CENTRALE SNAM : UNA GIORNATA STORICA  PER I CITTADINI E PER  LA DEMOCRAZIA. ORA LA SNAM RINUNCI DEFINITIVAMENTE AL SUO DEVASTANTE E PERICOLOSO PROGETTO


Quella del 15 Febbraio 2013 è una giornata storica per il movimento antigasdotto: la Conferenza dei Servizi della Regione Abruzzo sulla centrale di compressione è stata chiusa e la richiesta della Snam è stata rigettata. 

E' una vittoria esemplare dei cittadini che da oltre 5 anni si stanno battendo con determinazione per impedire che il nostro territorio venga asservito agli interessi della multinazionale del gas. Ma è anche una vittoria delle istituzioni democratiche che, recependo la volontà popolare, hanno espresso la loro contrarietà all'opera attraverso numerosi atti. Durante la  mattina del 15 Febbraio, a partire dalle ore 9 e per tutta la durata della Conferenza dei Servizi, una folta delegazione di cittadini di Sulmona e del comprensorio ha dato vita ad una civile manifestazione sotto la sede del Servizio Energia della Regione, a Pescara.
Nutrita anche la presenza istituzionale a fianco dei comitati: consiglieri regionali,  presidente della Comunità Montana Peligna, consiglieri comunali ed alcuni candidati alle prossime elezioni politiche.
Prima dei lavori ufficiali della Conferenza, sono stati ascoltati i rappresentanti dei comitati e di altre associazioni : WWF, Lipu, Orsa Pro Natura Peligna, ISDE Medici per l'Ambiente e Cittadinanza attiva.

Decisivo è stato il parere del Collegio regionale per le garanzie statutarie che ha sancito in modo inequivocabile l'illegittimità del procedimento per il rilascio dell'A.I.A. (Autorizzazione Integrata Ambientale) -  perché in aperto contrasto con precise normative nazionali e regionali, parere che, con l'avvenuta pubblicazione sul bollettino ufficiale della Regione, assume valore di rilevanza amministrativa.
Così come  un ruolo importante ha avuto la lettera, pervenuta oggi e firmata dai consiglieri regionali Di Pangrazio, D’Amico, Caramanico, D’Alessandro, Acerbo, Ruffini, Saia, Di Luca e Milano, con cui si invitava il dirigente del Servizio, dott.ssa Iris Flacco, a non disattendere il parere del Collegio!

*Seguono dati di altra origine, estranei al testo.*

-- pv_equiv track=rewrite | github.com/ArcticCoderGuy/Mikrobot-FastVersion | PARETO_ANALYSIS_FRAMEWORK.py | _classify_journal_failure
-- ===== SOURCE A (Python) =====
-- from enum import Enum
--
-- class FailureCategory(Enum):
--     """Primary failure categories based on trading system analysis"""
--     EXECUTION_FAILURES = "execution_failures"
--     SIGNAL_FAILURES = "signal_failures"
--     CONNECTION_ISSUES = "connection_issues"
--     TIMING_ISSUES = "timing_issues"
--     DATA_QUALITY_ISSUES = "data_quality"
--     RISK_MANAGEMENT_FAILURES = "risk_management"
--     PLATFORM_ISSUES = "platform_issues"
--
-- def _classify_journal_failure(event_type: str, message: str) -> str:
--     """Classify journal failures by category"""
--     message_lower = message.lower() if message else ""
--
--     if any(word in message_lower for word in ['connection', 'disconnect', 'network', 'server']):
--         return FailureCategory.CONNECTION_ISSUES.value
--     elif any(word in message_lower for word in ['execution', 'order', 'trade', 'position']):
--         return FailureCategory.EXECUTION_FAILURES.value
--     elif any(word in message_lower for word in ['data', 'price', 'tick', 'quote']):
--         return FailureCategory.DATA_QUALITY_ISSUES.value
--     elif any(word in message_lower for word in ['timeout', 'delay', 'slow']):
--         return FailureCategory.TIMING_ISSUES.value
--     else:
--         return FailureCategory.PLATFORM_ISSUES.value
-- ===== SOURCE B (Python) =====
-- from enum import Enum
--
-- class FailureCategory(Enum):
--     EXECUTION_FAILURES = "execution_failures"
--     SIGNAL_FAILURES = "signal_failures"
--     CONNECTION_ISSUES = "connection_issues"
--     TIMING_ISSUES = "timing_issues"
--     DATA_QUALITY_ISSUES = "data_quality"
--     RISK_MANAGEMENT_FAILURES = "risk_management"
--     PLATFORM_ISSUES = "platform_issues"
--
-- # flat keyword -> priority rank (lower rank = higher priority)
-- _KEYWORD_RANK = [
--     ('connection', 0), ('disconnect', 0), ('network', 0), ('server', 0),
--     ('execution', 1), ('order', 1), ('trade', 1), ('position', 1),
--     ('data', 2), ('price', 2), ('tick', 2), ('quote', 2),
--     ('timeout', 3), ('delay', 3), ('slow', 3),
-- ]
--
-- _CATEGORY_BY_RANK = [
--     FailureCategory.CONNECTION_ISSUES,
--     FailureCategory.EXECUTION_FAILURES,
--     FailureCategory.DATA_QUALITY_ISSUES,
--     FailureCategory.TIMING_ISSUES,
--     FailureCategory.PLATFORM_ISSUES,
-- ]
--
-- def _classify_journal_failure(event_type: str, message: str) -> str:
--     """Classify journal failures: one pass over all keywords keeping the
--     best (minimum) priority rank among those that occur, then index into
--     the category table (rank 4 = no match = platform issues)."""
--     message_lower = message.lower() if message else ""
--     best = 4
--     for word, rank in _KEYWORD_RANK:
--         if word in message_lower:
--             best = min(best, rank)
--     return _CATEGORY_BY_RANK[best].value
-- ===== Notes on version B (the rewrite author's own statement) =====
-- stated objective: alternative
-- what changed: Replaces the ordered if/elif group checks (with early return at the first matching group) by a single flat pass over all 15 keywords that accumulates the minimum priority rank of any matching keyword and indexes a rank->category table at the end.
import Mathlib
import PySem

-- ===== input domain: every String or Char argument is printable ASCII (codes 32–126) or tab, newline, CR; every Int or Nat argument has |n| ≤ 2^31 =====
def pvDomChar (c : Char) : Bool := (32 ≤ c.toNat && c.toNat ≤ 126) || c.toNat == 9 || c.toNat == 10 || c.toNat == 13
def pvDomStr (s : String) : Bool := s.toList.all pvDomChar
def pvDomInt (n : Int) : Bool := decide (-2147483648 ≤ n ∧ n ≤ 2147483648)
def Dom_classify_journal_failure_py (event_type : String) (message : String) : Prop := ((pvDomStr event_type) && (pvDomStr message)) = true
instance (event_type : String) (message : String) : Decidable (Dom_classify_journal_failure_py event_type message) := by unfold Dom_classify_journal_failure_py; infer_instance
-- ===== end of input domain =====

-- B replaces A's ordered if/elif group checks by one flat pass over all keywords that keeps the minimum priority rank of any match and indexes a rank→category table (alternative decomposition, same cost).

-- ===== PORT A =====
-- Port of A: the literal if/elif chain over the four keyword groups.
def classify_journal_failure_py (_event_type : String) (message : String) : String :=
  let message_lower := if message ≠ "" then PySem.Str.lower message else ""
  if ["connection", "disconnect", "network", "server"].any (fun word => PySem.Str.isIn word message_lower) then
    "connection_issues"
  else if ["execution", "order", "trade", "position"].any (fun word => PySem.Str.isIn word message_lower) then
    "execution_failures"
  else if ["data", "price", "tick", "quote"].any (fun word => PySem.Str.isIn word message_lower) then
    "data_quality"
  else if ["timeout", "delay", "slow"].any (fun word => PySem.Str.isIn word message_lower) then
    "timing_issues"
  else
    "platform_issues"

-- ===== PORT B =====
-- Port of B: flat keyword → rank list, min-rank accumulator, rank → category table.
def pvKeywordRank : List (String × Nat) :=
  [ ("connection", 0), ("disconnect", 0), ("network", 0), ("server", 0),
    ("execution", 1), ("order", 1), ("trade", 1), ("position", 1),
    ("data", 2), ("price", 2), ("tick", 2), ("quote", 2),
    ("timeout", 3), ("delay", 3), ("slow", 3) ]

def pvCategoryByRank : List String :=
  ["connection_issues", "execution_failures", "data_quality", "timing_issues", "platform_issues"]

def classify_journal_failure_py_alt (_event_type : String) (message : String) : String :=
  let message_lower := if message ≠ "" then PySem.Str.lower message else ""
  let best := pvKeywordRank.foldl
    (fun b p => if PySem.Str.isIn p.1 message_lower then min b p.2 else b) 4
  -- _CATEGORY_BY_RANK[best]: best ≤ 4 always, so Python indexing never raises
  pvCategoryByRank.getD best "platform_issues"

-- ===== PRECONDITION & SPEC =====
def Spec_classify_journal_failure_py (event_type : String) (message : String) (out : String) : Prop := out = classify_journal_failure_py_alt event_type message
instance (event_type : String) (message : String) (out : String) : Decidable (Spec_classify_journal_failure_py event_type message out) := by unfold Spec_classify_journal_failure_py; infer_instance

-- ===== CLAIM =====
def Claim_equal_classify_journal_failure_py : Prop := ∀ (event_type : String) (message : String), Dom_classify_journal_failure_py event_type message → Spec_classify_journal_failure_py event_type message (classify_journal_failure_py event_type message)

-- ===== LEMMAS AND PROOFS =====
-- folding one keyword group (all with rank r) updates the accumulator to min b r iff some keyword matches
theorem pv_fold_group (m : String) (r : Nat) (ks : List String) (b : Nat) :
    (ks.map (fun k => (k, r))).foldl
      (fun b p => if PySem.Str.isIn p.1 m then min b p.2 else b) b
    = if ks.any (fun k => PySem.Str.isIn k m) then min b r else b := by
  induction ks generalizing b with
  | nil => simp
  | cons k t ih =>
    rw [List.map_cons, List.foldl_cons, List.any_cons]
    by_cases h : PySem.Str.isIn k m = true
    · rw [if_pos h, ih, h, Bool.true_or, if_pos rfl]
      split_ifs <;> omega
    · have h' : PySem.Str.isIn k m = false := by
        cases hb : PySem.Str.isIn k m
        · rfl
        · exact absurd hb h
      rw [if_neg h, ih, h', Bool.false_or]

-- ===== VERDICT =====
theorem classify_journal_failure_py_spec : Claim_equal_classify_journal_failure_py := by
  intro event_type message _
  unfold Spec_classify_journal_failure_py classify_journal_failure_py
    classify_journal_failure_py_alt
  have hsplit : pvKeywordRank =
      (["connection", "disconnect", "network", "server"].map (fun k => (k, 0)))
      ++ (["execution", "order", "trade", "position"].map (fun k => (k, 1)))
      ++ (["data", "price", "tick", "quote"].map (fun k => (k, 2)))
      ++ (["timeout", "delay", "slow"].map (fun k => (k, 3))) := by rfl
  set m := if message ≠ "" then PySem.Str.lower message else "" with hm
  rw [hsplit]
  simp only [List.foldl_append, pv_fold_group]
  split_ifs <;> rfl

Va dato atto che il Comune di Sulmona, rappresentato dall'assessore Mauro Tirabassi e dai tecnici del settore, ha difeso in maniera adeguata ed efficace le giuste ragioni del territorio, richiamando non solo le proprie delibere di contrarietà, ma anche gli atti di altre istituzioni, come la Commissione Ambiente della Camera, le due risoluzioni della Regione Abruzzo e la L. reg.le  n. 28 del 19/06/2012 che sancisce l’incompatibilità di grandi metanodotti con annesse centrali in aree altamente sismiche.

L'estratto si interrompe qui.